• [YOUR TASK]
Anywhere the string "instance" shows up in the listing below, copy the line it is in.

---------- PROVIDED INFORMATION ----------

-- pv_equiv track=rewrite | github.com/SkyeActsOut/TARPG | menu.py | getAllPoints
-- ===== SOURCE A (Python) =====
-- def getAllPoints (radius):
--     dia = radius*2
--     cnt = 0
--     # sq = dia * dia
--     for i in range (dia):
--         for j in range (dia):
--             if (i**2 + j**2 > radius**2):
--                 cnt+=1
--     return cnt
-- ===== SOURCE B (Python) =====
-- def getAllPoints(radius):
--     dia = radius * 2
--     if dia <= 0:
--         return 0
--     r2 = radius * radius
--     j = dia
--     inside = 0
--     for i in range(dia):
--         while j > 0 and i * i + (j - 1) * (j - 1) > r2:
--             j -= 1
--         inside += j
--     return dia * dia - inside
-- ===== Notes on version B (the rewrite author's own statement) =====
-- stated objective: faster
-- what changed: Replaces the nested O(r^2) double loop with a single O(r) two-pointer sweep: a monotone per-row boundary pointer counts in-circle points, and the answer is dia^2 minus that total.
import Mathlib
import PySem

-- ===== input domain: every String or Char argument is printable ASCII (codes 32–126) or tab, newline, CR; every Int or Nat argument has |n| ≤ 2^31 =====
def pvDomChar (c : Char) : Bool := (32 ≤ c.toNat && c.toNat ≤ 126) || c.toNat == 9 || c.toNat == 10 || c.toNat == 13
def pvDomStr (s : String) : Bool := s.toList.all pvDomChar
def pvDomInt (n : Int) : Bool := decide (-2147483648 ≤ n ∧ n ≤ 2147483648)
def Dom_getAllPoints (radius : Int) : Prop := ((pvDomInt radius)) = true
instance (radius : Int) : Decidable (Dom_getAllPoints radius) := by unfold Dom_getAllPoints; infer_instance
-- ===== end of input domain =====

-- B replaces A's nested O(radius^2) scan by a single O(radius) two-pointer row sweep.

-- ===== PORT A =====
def getAllPoints (radius : Int) : Int :=
  let dia := radius * 2
  (PySem.List.pyRange 0 dia 1).foldl (fun cnt i =>
    (PySem.List.pyRange 0 dia 1).foldl (fun cnt j =>
      if i ^ 2 + j ^ 2 > radius ^ 2 then cnt + 1 else cnt) cnt) 0

-- ===== PORT B =====
-- the inner `while j > 0 and i*i+(j-1)*(j-1) > r2: j -= 1` loop of Source B
def pvShrink (r2 i : Int) (j : Int) : Int :=
  if h : 0 < j ∧ i * i + (j - 1) * (j - 1) > r2 then pvShrink r2 i (j - 1) else j
termination_by j.toNat
decreasing_by omega

def getAllPoints_alt (radius : Int) : Int :=
  let dia := radius * 2
  if dia ≤ 0 then 0
  else
    let r2 := radius * radius
    let st := (PySem.List.pyRange 0 dia 1).foldl
      (fun (st : Int × Int) i =>
        let j := pvShrink r2 i st.1
        (j, st.2 + j)) (dia, 0)
    dia * dia - st.2

-- ===== PRECONDITION & SPEC =====
def Spec_getAllPoints (radius : Int) (out : Int) : Prop := out = getAllPoints_alt radius
instance (radius : Int) (out : Int) : Decidable (Spec_getAllPoints radius out) := by unfold Spec_getAllPoints; infer_instance

-- ===== CLAIM (what is proved, stated in full; the proofs are below) =====
def Claim_equal_getAllPoints : Prop := ∀ (radius : Int), Dom_getAllPoints radius → Spec_getAllPoints radius (getAllPoints radius)

-- ===== LEMMAS AND PROOFS =====

lemma getAllPoints_eq (radius : Int) :
    getAllPoints radius =
      (PySem.List.pyRange 0 (radius * 2) 1).foldl (fun cnt i =>
        (PySem.List.pyRange 0 (radius * 2) 1).foldl (fun cnt j =>
          if i ^ 2 + j ^ 2 > radius ^ 2 then cnt + 1 else cnt) cnt) 0 := rfl

lemma getAllPoints_alt_eq (radius : Int) :
    getAllPoints_alt radius =
      if radius * 2 ≤ 0 then 0
      else radius * 2 * (radius * 2) -
        ((PySem.List.pyRange 0 (radius * 2) 1).foldl
          (fun (st : Int × Int) i =>
            (pvShrink (radius * radius) i st.1, st.2 + pvShrink (radius * radius) i st.1))
          (radius * 2, 0)).2 := rfl

-- counting fold = countP
lemma foldl_ite_count (p : Int → Bool) : ∀ (l : List Int) (c : Int),
    l.foldl (fun c j => if p j then c + 1 else c) c = c + (l.countP p : Int) := by
  intro l
  induction l with
  | nil => intro c; simp
  | cons x xs ih =>
    intro c
    by_cases hx : p x <;> simp [List.foldl_cons, hx, ih]; ring

-- specification of the while-loop
lemma pvShrink_spec (r2 i : Int) : ∀ j, 0 ≤ j →
    0 ≤ pvShrink r2 i j ∧ pvShrink r2 i j ≤ j ∧
    (pvShrink r2 i j = 0 ∨ i * i + (pvShrink r2 i j - 1) * (pvShrink r2 i j - 1) ≤ r2) ∧
    (∀ j', pvShrink r2 i j ≤ j' → j' < j → i * i + j' * j' > r2) := by
  intro j
  induction j using pvShrink.induct r2 i with
  | case1 j h ih =>
    intro hj
    rw [pvShrink, dif_pos h]
    obtain ⟨h1, h2, h3, h4⟩ := ih (by omega)
    refine ⟨h1, by omega, h3, ?_⟩
    intro j' hs hlt
    rcases lt_or_ge j' (j - 1) with hc | hc
    · exact h4 j' hs hc
    · have : j' = j - 1 := by omega
      subst this; exact h.2
  | case2 j h =>
    intro hj
    rw [pvShrink, dif_neg h]
    refine ⟨hj, le_refl _, ?_, fun j' h1 h2 => absurd (lt_of_le_of_lt h1 h2) (lt_irrefl _)⟩
    by_cases h0 : j = 0
    · exact Or.inl h0
    · right; by_contra hgt; exact h ⟨by omega, by omega⟩

-- the per-row count of A equals dia - s where s is B's pointer after the while loop,
-- under the invariant that everything at or above the incoming pointer is outside the circle
lemma row_count (radius dia i j : Int) (hdia : dia = radius * 2)
    (hj0 : 0 ≤ j) (hjd : j ≤ dia)
    (hinv : ∀ j', j ≤ j' → j' < dia → i * i + j' * j' > radius * radius) :
    ((PySem.List.pyRange 0 dia 1).countP
        (fun jj => decide (i ^ 2 + jj ^ 2 > radius ^ 2)) : Int)
      = dia - pvShrink (radius * radius) i j := by
  obtain ⟨hs0, hsj, hb, hout⟩ := pvShrink_spec (radius * radius) i j hj0
  set s := pvShrink (radius * radius) i j with hs
  have hsd : s ≤ dia := le_trans hsj hjd
  -- split the range at s
  rw [PySem.List.pyRange_one_append 0 s dia hs0 hsd, List.countP_append]
  have hlow : (PySem.List.pyRange 0 s 1).countP
      (fun jj => decide (i ^ 2 + jj ^ 2 > radius ^ 2)) = 0 := by
    rw [List.countP_eq_zero]
    intro jj hjj
    rw [PySem.List.mem_pyRange_one] at hjj
    have hspos : 0 < s := by omega
    have hle : i * i + (s - 1) * (s - 1) ≤ radius * radius := by
      rcases hb with h | h
      · omega
      · exact h
    have hsq : jj * jj ≤ (s - 1) * (s - 1) :=
      mul_self_le_mul_self (by omega) (by omega)
    simp only [decide_eq_true_eq, not_lt]
    nlinarith
  have hhigh : (PySem.List.pyRange s dia 1).countP
      (fun jj => decide (i ^ 2 + jj ^ 2 > radius ^ 2)) = (dia - s).toNat := by
    rw [List.countP_eq_length.mpr, PySem.List.length_pyRange_one]
    intro jj hjj
    rw [PySem.List.mem_pyRange_one] at hjj
    have : i * i + jj * jj > radius * radius := by
      rcases lt_or_ge jj j with hc | hc
      · exact hout jj hjj.1 hc
      · exact hinv jj hc hjj.2
    simp only [decide_eq_true_eq]
    nlinarith
  rw [hlow, hhigh]
  omega

-- combined loop invariant: A's outer fold from c plus B's running `inside` is constant
lemma main_loop (radius dia : Int) (hdia : dia = radius * 2) :
    ∀ (n : Nat) (a j c ins : Int), 0 ≤ a → a + (n : Int) = dia →
      0 ≤ j → j ≤ dia →
      (∀ j', j ≤ j' → j' < dia → a * a + j' * j' > radius * radius) →
      (PySem.List.pyRange a dia 1).foldl (fun cnt i =>
          (PySem.List.pyRange 0 dia 1).foldl (fun cnt j =>
            if i ^ 2 + j ^ 2 > radius ^ 2 then cnt + 1 else cnt) cnt) c
        + ((PySem.List.pyRange a dia 1).foldl
            (fun (st : Int × Int) i =>
              (pvShrink (radius * radius) i st.1, st.2 + pvShrink (radius * radius) i st.1))
            (j, ins)).2
        = c + ins + (n : Int) * dia := by
  intro n
  induction n with
  | zero =>
    intro a j c ins ha hn hj0 hjd hinv
    have : dia ≤ a := by omega
    rw [PySem.List.pyRange_one_eq_nil this]
    simp
  | succ m ih =>
    intro a j c ins ha hn hj0 hjd hinv
    have hlt : a < dia := by push_cast at hn ⊢; omega
    rw [PySem.List.pyRange_one_cons hlt]
    simp only [List.foldl_cons]
    obtain ⟨hs0, hsj, hb, hout⟩ := pvShrink_spec (radius * radius) a j hj0
    set s := pvShrink (radius * radius) a j with hs
    have hrow := row_count radius dia a j hdia hj0 hjd hinv
    have hic := foldl_ite_count (fun jj => decide (a ^ 2 + jj ^ 2 > radius ^ 2))
      (PySem.List.pyRange 0 dia 1) c
    have hinv' : ∀ j', s ≤ j' → j' < dia → (a + 1) * (a + 1) + j' * j' > radius * radius := by
      intro j' h1 h2
      have : a * a + j' * j' > radius * radius := by
        rcases lt_or_ge j' j with hc | hc
        · exact hout j' h1 hc
        · exact hinv j' hc h2
      nlinarith
    have := ih (a + 1) s
      (c + ((PySem.List.pyRange 0 dia 1).countP
        (fun jj => decide (a ^ 2 + jj ^ 2 > radius ^ 2)) : Int))
      (ins + s) (by omega) (by push_cast at hn ⊢; omega) hs0 (le_trans hsj hjd) hinv'
    simp only [decide_eq_true_eq] at hic this ⊢
    rw [hic, this]
    push_cast
    rw [hrow]
    ring

-- ===== VERDICT (by name: the statement is the Claim_ definition above) =====
theorem getAllPoints_spec : Claim_equal_getAllPoints := by
  intro radius _
  show getAllPoints radius = getAllPoints_alt radius
  rw [getAllPoints_eq, getAllPoints_alt_eq]
  by_cases hneg : radius * 2 ≤ 0
  · rw [if_pos hneg, PySem.List.pyRange_one_eq_nil hneg]
    simp
  · rw [if_neg hneg]
    rw [not_le] at hneg
    have hdia : 0 ≤ radius * 2 := le_of_lt hneg
    have hmain := main_loop radius (radius * 2) rfl (radius * 2).toNat 0 (radius * 2) 0 0
      (le_refl 0) (by omega) hdia (le_refl _) (fun j' h1 h2 => absurd (lt_of_le_of_lt h1 h2) (lt_irrefl _))
    simp only [zero_add] at hmain
    have hcast : ((radius * 2).toNat : Int) = radius * 2 := by omega
    rw [hcast] at hmain
    omega
-- pv_equiv track=rewrite | github.com/udy11/coding-problems | codechef/contests/2014.05.18/ANUSAR.py | fqs
-- ===== SOURCE A (Python) =====
-- def fqs(f, s, n):
--     if f == 1:
--         return n * (n + 1) // 2
--     c = 0
--     for i in range(1, n+1):
--         for j in range(n-i+1):
--             s0 = s[j:j+i]
--             c0 = 0
--             for k in range(n-i+1):
--                 if s0 == s[k:k+i]:
--                     c0 += 1
--             if c0 == f:
--                 c += 1
--     return c
-- ===== SOURCE B (Python) =====
-- def fqs(f, s, n):
--     if f == 1:
--         return n * (n + 1) // 2
--     c = 0
--     groups = [list(range(n))]
--     for L in range(1, n + 1):
--         refined = []
--         for g in groups:
--             valid = [p for p in g if p + L <= n]
--             seen = []
--             for p in valid:
--                 k = s[p+L-1:p+L]
--                 if k not in seen:
--                     seen.append(k)
--             for k in seen:
--                 refined.append([p for p in valid if s[p+L-1:p+L] == k])
--         groups = refined
--         for g in groups:
--             if len(g) == f:
--                 c += len(g)
--     return c
-- ===== Notes on version B (the rewrite author's own statement) =====
-- stated objective: faster
-- what changed: B never builds or counts per-length substring lists: it carries equivalence classes of starting positions across lengths and refines each class by the single next character (partition refinement), adding the sizes of classes of size f at each length.
import Mathlib
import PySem

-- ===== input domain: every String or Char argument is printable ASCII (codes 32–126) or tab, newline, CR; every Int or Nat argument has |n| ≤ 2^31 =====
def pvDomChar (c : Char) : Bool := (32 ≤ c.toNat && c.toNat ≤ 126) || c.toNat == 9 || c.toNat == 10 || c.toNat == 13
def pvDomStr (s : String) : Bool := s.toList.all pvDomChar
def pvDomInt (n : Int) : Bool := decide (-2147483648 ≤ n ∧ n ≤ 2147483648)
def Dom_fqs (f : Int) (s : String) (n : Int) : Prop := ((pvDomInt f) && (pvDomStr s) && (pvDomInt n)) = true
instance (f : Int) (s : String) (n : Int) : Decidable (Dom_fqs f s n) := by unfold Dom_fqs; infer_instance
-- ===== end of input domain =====

-- B counts by partition refinement: it carries the equivalence classes of starting positions
-- across lengths and refines each class by one character per step, instead of re-scanning all
-- substrings for every (length, position) pair (faster).
-- ===== PORT A =====
def fqs (f : Int) (s : String) (n : Int) : Int :=
  if f == 1 then PySem.Int.floordiv (n * (n + 1)) 2
  else
    (PySem.List.pyRange 1 (n + 1) 1).foldl (fun c i =>
      (PySem.List.pyRange 0 (n - i + 1) 1).foldl (fun c j =>
        let s0 := PySem.Str.slice s (some j) (some (j + i))
        let c0 := (PySem.List.pyRange 0 (n - i + 1) 1).foldl (fun c0 k =>
          if s0 == PySem.Str.slice s (some k) (some (k + i)) then c0 + 1 else c0) (0 : Int)
        if c0 == f then c + 1 else c) c) 0

-- ===== PORT B =====
def fqs_alt (f : Int) (s : String) (n : Int) : Int :=
  if f == 1 then PySem.Int.floordiv (n * (n + 1)) 2
  else
    ((PySem.List.pyRange 1 (n + 1) 1).foldl (fun st L =>
      let refined := st.2.foldl (fun refined g =>
        let valid := g.filter (fun p => p + L ≤ n)
        let seen := valid.foldl (fun seen p =>
          let k := PySem.Str.slice s (some (p + L - 1)) (some (p + L))
          if seen.contains k then seen else seen ++ [k]) ([] : List String)
        seen.foldl (fun refined k =>
          refined ++ [valid.filter (fun p =>
            PySem.Str.slice s (some (p + L - 1)) (some (p + L)) == k)]) refined) []
      let c := refined.foldl (fun c g =>
        if (g.length : Int) == f then c + (g.length : Int) else c) st.1
      (c, refined)) ((0 : Int), [PySem.List.pyRange 0 n 1])).1

-- ===== PRECONDITION & SPEC =====
def Spec_fqs (f : Int) (s : String) (n : Int) (out : Int) : Prop := out = fqs_alt f s n
instance (f : Int) (s : String) (n : Int) (out : Int) : Decidable (Spec_fqs f s n out) := by unfold Spec_fqs; infer_instance

-- ===== CLAIM (what is proved, stated in full; the proofs are below) =====
def Claim_equal_fqs : Prop := ∀ (f : Int) (s : String) (n : Int), Dom_fqs f s n → Spec_fqs f s n (fqs f s n)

----------

• [THE ANSWER]
instance (radius : Int) : Decidable (Dom_getAllPoints radius) := by unfold Dom_getAllPoints; infer_instance
instance (radius : Int) (out : Int) : Decidable (Spec_getAllPoints radius out) := by unfold Spec_getAllPoints; infer_instance
instance (f : Int) (s : String) (n : Int) : Decidable (Dom_fqs f s n) := by unfold Dom_fqs; infer_instance
instance (f : Int) (s : String) (n : Int) (out : Int) : Decidable (Spec_fqs f s n out) := by unfold Spec_fqs; infer_instance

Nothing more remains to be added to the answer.